2. Block Group Descriptor ( GDT , Groupdescriptor Table )

Consists of a number of block group descriptors, and how many block groups the entire partition is divided into will correspond to the number of block group descriptors. Each block group descriptor (Groupdescriptor) stores the descriptive information for a block group, such as where the Inode table starts in this block group, where it starts as a block, how many free inode and data blocks are available, and so on. Similar to the Super block, the Block group descriptor has a copy at the beginning of each block group, which is very important, and once the super block is accidentally damaged it loses the entire partition's data, and once the block group descriptor is accidentally corrupted, the entire block group of data is lost, so they all have multiple copies. Normally the kernel only uses copies of the NO. 0 block group, and when performing e2fsck checks for file system consistency, the Super block and block group descriptor in the NO. 0 block group are copied to other block groups, so that when the beginning of the NO. 0 block group is accidentally damaged, other copies can be used to recover, thereby reducing the loss.
3 , block Bitmap ( Blockbitmap )

The blocks in a block group are used in this way: Data blocks store data for all files, such as the block size of a partition is 1024 bytes, and a file is 2049 bytes, then three blocks of data are required, even if the third block has only one byte to occupy an entire block; Super block, Block Group descriptor, block bitmap, The Inode bitmap, the Inode table, stores the description information for the block group. So how do you know which blocks have been used to store file data or other descriptive information, and which blocks are still available for free? Block bitmaps are used to describe which blocks in the entire block group have been used for free, and it itself occupies a block, where each bit represents a block in the block, and this bit is 1 to indicate that the block is used, and that bit is 0 to indicate that the block is free.

Why is it very fast to use the DF command to count the entire disk's used space? Because you only need to look at the block bitmap for each block group, you don't need to search through the entire partition. Conversely, using the du command to view the used space for a larger directory is very slow because it is unavoidable to search through all the files in the entire directory.

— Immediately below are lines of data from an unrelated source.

-- pv_equiv track=rewrite | github.com/WadeOpulentity/iphone-cli | iphone_cli/companion/discovery.py | _pick_best_address
-- ===== SOURCE A (Python) =====
-- def _pick_best_address(addresses: list[str]) -> str:
--     """Pick the best connectable address from a list."""
--     for addr in addresses:
--         if addr.startswith("169.254."):
--             return addr
--     for addr in addresses:
--         if "." in addr and not addr.startswith("127."):
--             return addr
--     return addresses[0]
-- ===== SOURCE B (Python) =====
-- def _pick_best_address(addresses: list[str]) -> str:
--     """Pick the best connectable address from a list (single pass)."""
--     first_linklocal = None
--     first_valid = None
--     for addr in addresses:
--         if first_linklocal is None and addr.startswith("169.254."):
--             first_linklocal = addr
--         if first_valid is None and "." in addr and not addr.startswith("127."):
--             first_valid = addr
--     if first_linklocal is not None:
--         return first_linklocal
--     if first_valid is not None:
--         return first_valid
--     return addresses[0]
-- ===== Notes on version B (the rewrite author's own statement) =====
-- stated objective: alternative
-- what changed: Replaces A's two sequential early-return scans with a single fold that records the first link-local and the first valid address, deciding the priority after the loop.
import Mathlib
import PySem

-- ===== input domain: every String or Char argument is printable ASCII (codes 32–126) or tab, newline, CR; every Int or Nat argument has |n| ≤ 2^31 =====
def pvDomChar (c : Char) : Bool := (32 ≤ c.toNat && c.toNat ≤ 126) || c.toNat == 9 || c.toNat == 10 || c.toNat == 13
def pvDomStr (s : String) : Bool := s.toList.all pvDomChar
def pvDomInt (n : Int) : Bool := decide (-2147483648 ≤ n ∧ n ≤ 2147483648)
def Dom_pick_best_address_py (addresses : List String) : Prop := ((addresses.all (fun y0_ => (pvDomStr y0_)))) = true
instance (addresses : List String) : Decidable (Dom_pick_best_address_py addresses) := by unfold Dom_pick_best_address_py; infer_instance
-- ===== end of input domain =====

-- B is a single pass keeping the first link-local and the first valid address; A is two early-return scans. Alternative decomposition, same cost.

-- ===== PORT A =====
-- A's first loop: return the first addr starting with "169.254."; second loop: first addr with "." and not "127."-prefixed; else addresses[0].
def pick_best_address_py (addresses : List String) : String :=
  match addresses.find? (fun addr => PySem.Str.startswith addr "169.254.") with
  | some a => a
  | none =>
    match addresses.find? (fun addr => PySem.Str.isIn "." addr && !PySem.Str.startswith addr "127.") with
    | some a => a
    | none => (PySem.List.pyGet? addresses 0).getD ""  -- Pre_ excludes []; pyGet? is exact otherwise

-- ===== PORT B =====
-- loop body of Source B: set each slot only the first time its predicate matches
def pbaStep (st : Option String × Option String) (addr : String) : Option String × Option String :=
  ((if st.1.isNone && PySem.Str.startswith addr "169.254." then some addr else st.1),
   (if st.2.isNone && (PySem.Str.isIn "." addr && !PySem.Str.startswith addr "127.") then some addr else st.2))

def pick_best_address_py_alt (addresses : List String) : String :=
  let st := addresses.foldl pbaStep (none, none)
  match st.1 with
  | some a => a
  | none =>
    match st.2 with
    | some a => a
    | none => (PySem.List.pyGet? addresses 0).getD ""  -- Pre_ excludes []

-- ===== PRECONDITION & SPEC =====
-- Pre_ excludes the empty list, on which both Pythons raise IndexError at addresses[0].
def Pre_pick_best_address_py (addresses : List String) : Prop := addresses ≠ []
instance (addresses : List String) : Decidable (Pre_pick_best_address_py addresses) := by unfold Pre_pick_best_address_py; infer_instance
def pvWitness_pick_best_address_py : List String := ["127.0.0.1", "10.0.0.5"]

def Spec_pick_best_address_py (addresses : List String) (out : String) : Prop := out = pick_best_address_py_alt addresses
instance (addresses : List String) (out : String) : Decidable (Spec_pick_best_address_py addresses out) := by unfold Spec_pick_best_address_py; infer_instance

-- ===== CLAIM (what is proved, stated in full; the proofs are below) =====
def Claim_equal_pick_best_address_py : Prop := ∀ (addresses : List String), Dom_pick_best_address_py addresses → Pre_pick_best_address_py addresses → Spec_pick_best_address_py addresses (pick_best_address_py addresses)

-- ===== LEMMAS AND PROOFS =====
-- The fold's two slots are exactly the first matches of the two predicates.
theorem pbaStep_foldl (xs : List String) (s : Option String × Option String) :
    xs.foldl pbaStep s =
      (s.1.or (xs.find? (fun addr => PySem.Str.startswith addr "169.254.")),
       s.2.or (xs.find? (fun addr => PySem.Str.isIn "." addr && !PySem.Str.startswith addr "127."))) := by
  induction xs generalizing s with
  | nil => simp
  | cons x xs ih =>
    rw [List.foldl_cons, ih, List.find?_cons, List.find?_cons]
    obtain ⟨s1, s2⟩ := s
    cases s1 <;> cases s2 <;>
      simp only [pbaStep, Option.isNone_none, Option.isNone_some, Bool.true_and,
        Bool.false_and] <;>
      split_ifs <;> simp_all <;> (try split <;> simp_all)

-- ===== VERDICT (by name: the statement is the Claim_ definition above) =====
theorem pick_best_address_py_spec : Claim_equal_pick_best_address_py := by
  intro addresses _ _
  show pick_best_address_py addresses = pick_best_address_py_alt addresses
  rw [pick_best_address_py_alt, pbaStep_foldl]
  simp only [Option.none_or]
  rfl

Another question associated with this is: how many block groups will be drawn when a partition is formatted? The main limitation is that the block bitmap itself must occupy only one block. When formatted with MKE2FS, the default block size is 1024 bytes, you can specify the block size with the-b parameter, and now the block size is specified as B byte, then a block can have 8b bit, so that a block bitmap of size can represent the consumption of 8b blocks, so a block group can have up to 8b blocks, If the entire partition has s blocks, then you can have s/(8b) block groups. You can use the-G parameter to specify how many blocks are in a block group, but usually do not need to be specified manually, the MKE2FS tool calculates the optimal value.

4. Inode Bitmap ( Inodebitmap )

Like a block bitmap, itself occupies a block, where each bit indicates whether an inode is free to be available.

5. Inode Table ( inodetable )

We know that a file needs to be stored in addition to the data, such as file type (general, directory, symbolic link, etc.), permissions, file size, creation/modification/access time, etc., which is the information that the Ls-l command sees, which is in the inode rather than in the data block. Each file has an inode, and all the Inode in a block group makes up the Inode table.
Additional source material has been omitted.